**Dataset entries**
========================================================================

-- the BFS while-loop computes the maximum distance
theorem pv_loop_inv (grid : List (List Int)) (hne : pvZeros grid ≠ []) :
    ∀ (fuel : Nat) (k : Int) (v : List (List Bool)) (q : List (Int × Int)),
      0 ≤ k → k ≤ pvDmax grid + 1 → (pvDmax grid + 1 - k).toNat ≤ fuel →
      pvShape grid v →
      (∀ p, pvRect grid p → (pvVGet v p.1 p.2 = true ↔ pvD grid p ≤ k)) →
      (∀ p ∈ q, pvRect grid p ∧ pvD grid p = k) →
      (∀ p, pvRect grid p → pvD grid p = k → p ∈ q) →
      pvLoopA grid fuel v q k = pvDmax grid := by
  intro fuel
  induction fuel with
  | zero =>
    intro k v q hk0 hk1 hfuel hs hvg hqm hqc
    cases q with
    | nil =>
      have hk : k = pvDmax grid + 1 := by
        by_contra hne'
        have hk2 : k ≤ pvDmax grid := by omega
        obtain ⟨p, hp, hD⟩ := pv_frontier_nonempty grid hne k hk0 hk2
        simpa using hqc p hp hD
      show k - 1 = pvDmax grid
      omega
    | cons c q' =>
      exfalso
      have hc := hqm c (by simp)
      have := pv_dmin_le_Dmax grid hc.1
      omega
  | succ f ih =>
    intro k v q hk0 hk1 hfuel hs hvg hqm hqc
    cases q with
    | nil =>
      have hk : k = pvDmax grid + 1 := by
        by_contra hne'
        have hk2 : k ≤ pvDmax grid := by omega
        obtain ⟨p, hp, hD⟩ := pv_frontier_nonempty grid hne k hk0 hk2
        simpa using hqc p hp hD
      show k - 1 = pvDmax grid
      omega
    | cons c q' =>
      have hkD : k ≤ pvDmax grid := by
        have hc := hqm c (by simp)
        have := pv_dmin_le_Dmax grid hc.1
        omega
      have hstep : pvLoopA grid (f + 1) v (c :: q') k =
          pvLoopA grid f (pvRound grid (c :: q').length (v, c :: q')).1
            (pvRound grid (c :: q').length (v, c :: q')).2 (k + 1) := rfl
      have hround : pvRound grid (c :: q').length (v, c :: q') =
          (c :: q').foldl (pvExpand grid) (v, []) := by
        have := pv_round_eq grid (c :: q') [] v
        simpa using this
      have hinv0 : pvInvV grid k v [] := by
        refine ⟨hs, ?_, by simp⟩
        intro p hp
        rw [hvg p hp]; simp
      have hcov0 : ∀ p, pvRect grid p → pvD grid p = k + 1 →
          (p ∈ ([] : List (Int × Int)) ∨ ∃ c' ∈ c :: q', pvManh p c' = 1) := by
        intro p hp hD
        have hpos : 0 < pvD grid p := by omega
        obtain ⟨p', hp', hm, hD'⟩ := pv_dmin_descend grid hne hp hpos
        exact Or.inr ⟨p', hqc p' hp' (by omega), hm⟩
      obtain ⟨⟨hs', hvg', hm'⟩, hcomp⟩ :=
        pv_round_inv grid k hk0 hne (c :: q') v [] hqm hinv0 hcov0
      rw [hstep, hround]
      apply ih (k + 1) _ _ (by omega) (by omega) (by omega) hs'
      · intro p hp
        rw [hvg' p hp]
        constructor
        · rintro (h | h)
          · omega
          · have := (hm' p h).2; omega
        · intro h
          by_cases he : pvD grid p = k + 1
          · exact Or.inr (hcomp p hp he)
          · exact Or.inl (by omega)
      · intro p hp
        exact hm' p hp
      · intro p hp hD
        exact hcomp p hp hD

-- the initial zero-scan
def pvScanStep (grid : List (List Int)) (st : List (List Bool) × List (Int × Int))
    (p : Int × Int) : List (List Bool) × List (Int × Int) :=
  if pvGridAt grid p.1 p.2 = 0 then (pvVSet st.1 p.1 p.2, st.2 ++ [p]) else st
-- pv_equiv track=rewrite | github.com/4amirhosein/AI_homework | eight_queen.py | heursitic
-- ===== SOURCE A (Python) =====
-- from copy import copy
--
-- def heursitic(board):
--     threats = 0
--
--     for index in board:
--         sample_board = copy(board)
--         sample_board.remove(index)
--         for queen in sample_board:
--             if(index[0] == queen[0] ):
--                 threats += 1
--                 break
--             elif(index[1] == queen[1]):
--                 threats += 1
--                 break
--             elif( index[0] - index[1] == queen[0] - queen[1] ):
--                 threats += 1
--                 break
--             elif( index[0] + index[1] == queen[0] + queen[1] ):
--                 threats += 1
--                 break
--     return threats
-- ===== SOURCE B (Python) =====
-- def heursitic(board):
--     rows = {}
--     cols = {}
--     diag = {}
--     anti = {}
--     for queen in board:
--         r, c = queen[0], queen[1]
--         rows[r] = rows.get(r, 0) + 1
--         cols[c] = cols.get(c, 0) + 1
--         diag[r - c] = diag.get(r - c, 0) + 1
--         anti[r + c] = anti.get(r + c, 0) + 1
--     threats = 0
--     for queen in board:
--         r, c = queen[0], queen[1]
--         if rows[r] > 1 or cols[c] > 1 or diag[r - c] > 1 or anti[r + c] > 1:
--             threats += 1
--     return threats
-- ===== Notes on version B (the rewrite author's own statement) =====
-- stated objective: faster
-- what changed: Replaced the per-queen rescan of the whole board (copy+remove+inner loop) by one pass that hash-counts queens per row/column/diagonal/antidiagonal and a second pass counting queens whose row, column, diagonal or antidiagonal count exceeds 1.
import Mathlib
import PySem

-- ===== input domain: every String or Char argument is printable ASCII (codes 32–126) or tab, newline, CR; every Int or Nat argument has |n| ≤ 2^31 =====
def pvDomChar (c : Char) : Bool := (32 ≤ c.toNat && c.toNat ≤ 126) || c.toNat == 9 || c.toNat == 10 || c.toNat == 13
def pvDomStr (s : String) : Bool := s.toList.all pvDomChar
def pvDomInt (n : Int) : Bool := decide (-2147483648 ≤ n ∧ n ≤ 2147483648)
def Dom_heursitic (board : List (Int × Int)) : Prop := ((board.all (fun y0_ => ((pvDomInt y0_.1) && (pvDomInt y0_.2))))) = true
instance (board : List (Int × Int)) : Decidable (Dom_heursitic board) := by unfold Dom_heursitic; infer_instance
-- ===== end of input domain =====

-- B counts queens per row/column/diagonal/antidiagonal in one pass, then counts queens with a shared key;
-- goal: asymptotically faster than A's per-queen rescan of the board.

-- ===== PORT A =====
-- the inner 'for queen in sample_board' loop with its break: returns true as soon as some queen threatens idx
def heursiticScan (idx : Int × Int) : List (Int × Int) → Bool
  | [] => false
  | queen :: rest =>
    if idx.1 = queen.1 then true
    else if idx.2 = queen.2 then true
    else if idx.1 - idx.2 = queen.1 - queen.2 then true
    else if idx.1 + idx.2 = queen.1 + queen.2 then true
    else heursiticScan idx rest

def heursitic (board : List (Int × Int)) : Int :=
  board.foldl
    (fun threats index =>
      -- sample_board = copy(board); sample_board.remove(index): index ∈ board here, so
      -- list.remove never raises and removes the first element equal to index = List.erase (exact)
      let sample_board := board.erase index
      if heursiticScan index sample_board then threats + 1 else threats)
    0

-- ===== PORT B =====
-- the counting pass: one fold building the four counter dicts (rows, cols, diag, anti)
def heursiticStep (s : PySem.Dict Int Int × PySem.Dict Int Int × PySem.Dict Int Int × PySem.Dict Int Int)
    (q : Int × Int) : PySem.Dict Int Int × PySem.Dict Int Int × PySem.Dict Int Int × PySem.Dict Int Int :=
  (s.1.insert q.1 (s.1.getD q.1 0 + 1),
   s.2.1.insert q.2 (s.2.1.getD q.2 0 + 1),
   s.2.2.1.insert (q.1 - q.2) (s.2.2.1.getD (q.1 - q.2) 0 + 1),
   s.2.2.2.insert (q.1 + q.2) (s.2.2.2.getD (q.1 + q.2) 0 + 1))

def heursitic_alt (board : List (Int × Int)) : Int :=
  let ds := board.foldl heursiticStep (PySem.Dict.empty, PySem.Dict.empty, PySem.Dict.empty, PySem.Dict.empty)
  board.foldl
    (fun threats q =>
      if ds.1.getD q.1 0 > 1 ∨ ds.2.1.getD q.2 0 > 1 ∨
         ds.2.2.1.getD (q.1 - q.2) 0 > 1 ∨ ds.2.2.2.getD (q.1 + q.2) 0 > 1
      then threats + 1 else threats)
    0

-- ===== PRECONDITION & SPEC =====
def Spec_heursitic (board : List (Int × Int)) (out : Int) : Prop := out = heursitic_alt board
instance (board : List (Int × Int)) (out : Int) : Decidable (Spec_heursitic board out) := by unfold Spec_heursitic; infer_instance

-- ===== CLAIM (what is proved, stated in full; the proofs are below) =====
def Claim_equal_heursitic : Prop := ∀ (board : List (Int × Int)), Dom_heursitic board → Spec_heursitic board (heursitic board)

-- ===== LEMMAS AND PROOFS =====

-- the four components of B's counting fold are plain counter folds over the mapped keys
theorem heursiticStep_foldl (l : List (Int × Int))
    (d1 d2 d3 d4 : PySem.Dict Int Int) :
    l.foldl heursiticStep (d1, d2, d3, d4) =
      ((l.map Prod.fst).foldl (fun d x => d.insert x (d.getD x 0 + 1)) d1,
       (l.map Prod.snd).foldl (fun d x => d.insert x (d.getD x 0 + 1)) d2,
       (l.map (fun q => q.1 - q.2)).foldl (fun d x => d.insert x (d.getD x 0 + 1)) d3,
       (l.map (fun q => q.1 + q.2)).foldl (fun d x => d.insert x (d.getD x 0 + 1)) d4) := by
  induction l generalizing d1 d2 d3 d4 with
  | nil => rfl
  | cons q rest ih => simp [heursiticStep, ih]

-- A's inner scan finds a queen threatening idx iff one exists in the list
theorem heursiticScan_iff (idx : Int × Int) (l : List (Int × Int)) :
    heursiticScan idx l = true ↔
      ∃ q ∈ l, idx.1 = q.1 ∨ idx.2 = q.2 ∨ idx.1 - idx.2 = q.1 - q.2 ∨ idx.1 + idx.2 = q.1 + q.2 := by
  induction l with
  | nil => simp [heursiticScan]
  | cons q rest ih =>
    simp only [heursiticScan, List.mem_cons]
    split_ifs with h1 h2 h3 h4
    · simp [h1]
    · simp [h2]
    · simp [h3]
    · simp [h4]
    · rw [ih]
      constructor
      · rintro ⟨y, hy, h⟩; exact ⟨y, Or.inr hy, h⟩
      · rintro ⟨y, hy, h⟩
        rcases hy with rfl | hy
        · tauto
        · exact ⟨y, hy, h⟩

-- counting the key of a member: the whole board counts one more than the board with that member erased
theorem count_map_erase (f : (Int × Int) → Int) (board : List (Int × Int)) (x : Int × Int)
    (hx : x ∈ board) :
    (board.map f).count (f x) = ((board.erase x).map f).count (f x) + 1 := by
  have hperm : board.Perm (x :: board.erase x) := List.perm_cons_erase hx
  have := (hperm.map f).count_eq (f x)
  simpa using this

-- key ‘count > 1’ ↔ some OTHER queen (in board.erase x) shares the key
theorem count_gt_one_iff (f : (Int × Int) → Int) (board : List (Int × Int)) (x : Int × Int)
    (hx : x ∈ board) :
    (1 < (board.map f).count (f x)) ↔ ∃ q ∈ board.erase x, f x = f q := by
  rw [count_map_erase f board x hx]
  constructor
  · intro h
    have hpos : 0 < ((board.erase x).map f).count (f x) := by omega
    rcases List.mem_map.mp (List.count_pos_iff.mp hpos) with ⟨q, hq, hfq⟩
    exact ⟨q, hq, hfq.symm⟩
  · rintro ⟨q, hq, hfq⟩
    have : f x ∈ (board.erase x).map f := List.mem_map.mpr ⟨q, hq, hfq.symm⟩
    have := List.count_pos_iff.mpr this
    omega

-- both folds count members satisfying pointwise-equal predicates, so they are equal
theorem foldl_if_congr (p q : (Int × Int) → Prop) [DecidablePred p] [DecidablePred q]
    (l : List (Int × Int)) (h : ∀ x ∈ l, p x ↔ q x) (a : Int) :
    l.foldl (fun t x => if p x then t + 1 else t) a =
      l.foldl (fun t x => if q x then t + 1 else t) a := by
  induction l generalizing a with
  | nil => rfl
  | cons x rest ih =>
    simp only [List.foldl_cons]
    have hx := h x (by simp)
    have hrest : ∀ y ∈ rest, p y ↔ q y := fun y hy => h y (List.mem_cons_of_mem _ hy)
    by_cases hp : p x
    · rw [if_pos hp, if_pos (hx.mp hp)]; exact ih hrest _
    · rw [if_neg hp, if_neg (fun hq => hp (hx.mpr hq))]; exact ih hrest _

-- ===== VERDICT (by name: the statement is the Claim_ definition above) =====
theorem heursitic_spec : Claim_equal_heursitic := by
  intro board _
  unfold Spec_heursitic heursitic heursitic_alt
  rw [heursiticStep_foldl]
  simp only [PySem.Dict.getD_foldl_insert_add_one, PySem.Dict.getD_empty, zero_add, gt_iff_lt]
  refine foldl_if_congr _ _ board (fun x hx => ?_) 0
  rw [show ((heursiticScan x (board.erase x)) = true) ↔ _ from heursiticScan_iff x (board.erase x)]
  simp only [Nat.one_lt_cast]
  simp only [count_gt_one_iff Prod.fst board x hx, count_gt_one_iff Prod.snd board x hx,
    count_gt_one_iff (fun q => q.1 - q.2) board x hx, count_gt_one_iff (fun q => q.1 + q.2) board x hx]
  simp [exists_or, and_or_left]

========================================================================

**Action item**
Quote the data above from the line containing "-- ===== PORT B" to the line containing "(fun threats q =>", inclusive, and stop.

**Written answer**
-- ===== PORT B =====
-- the counting pass: one fold building the four counter dicts (rows, cols, diag, anti)
def heursiticStep (s : PySem.Dict Int Int × PySem.Dict Int Int × PySem.Dict Int Int × PySem.Dict Int Int)
    (q : Int × Int) : PySem.Dict Int Int × PySem.Dict Int Int × PySem.Dict Int Int × PySem.Dict Int Int :=
  (s.1.insert q.1 (s.1.getD q.1 0 + 1),
   s.2.1.insert q.2 (s.2.1.getD q.2 0 + 1),
   s.2.2.1.insert (q.1 - q.2) (s.2.2.1.getD (q.1 - q.2) 0 + 1),
   s.2.2.2.insert (q.1 + q.2) (s.2.2.2.getD (q.1 + q.2) 0 + 1))

def heursitic_alt (board : List (Int × Int)) : Int :=
  let ds := board.foldl heursiticStep (PySem.Dict.empty, PySem.Dict.empty, PySem.Dict.empty, PySem.Dict.empty)
  board.foldl
    (fun threats q =>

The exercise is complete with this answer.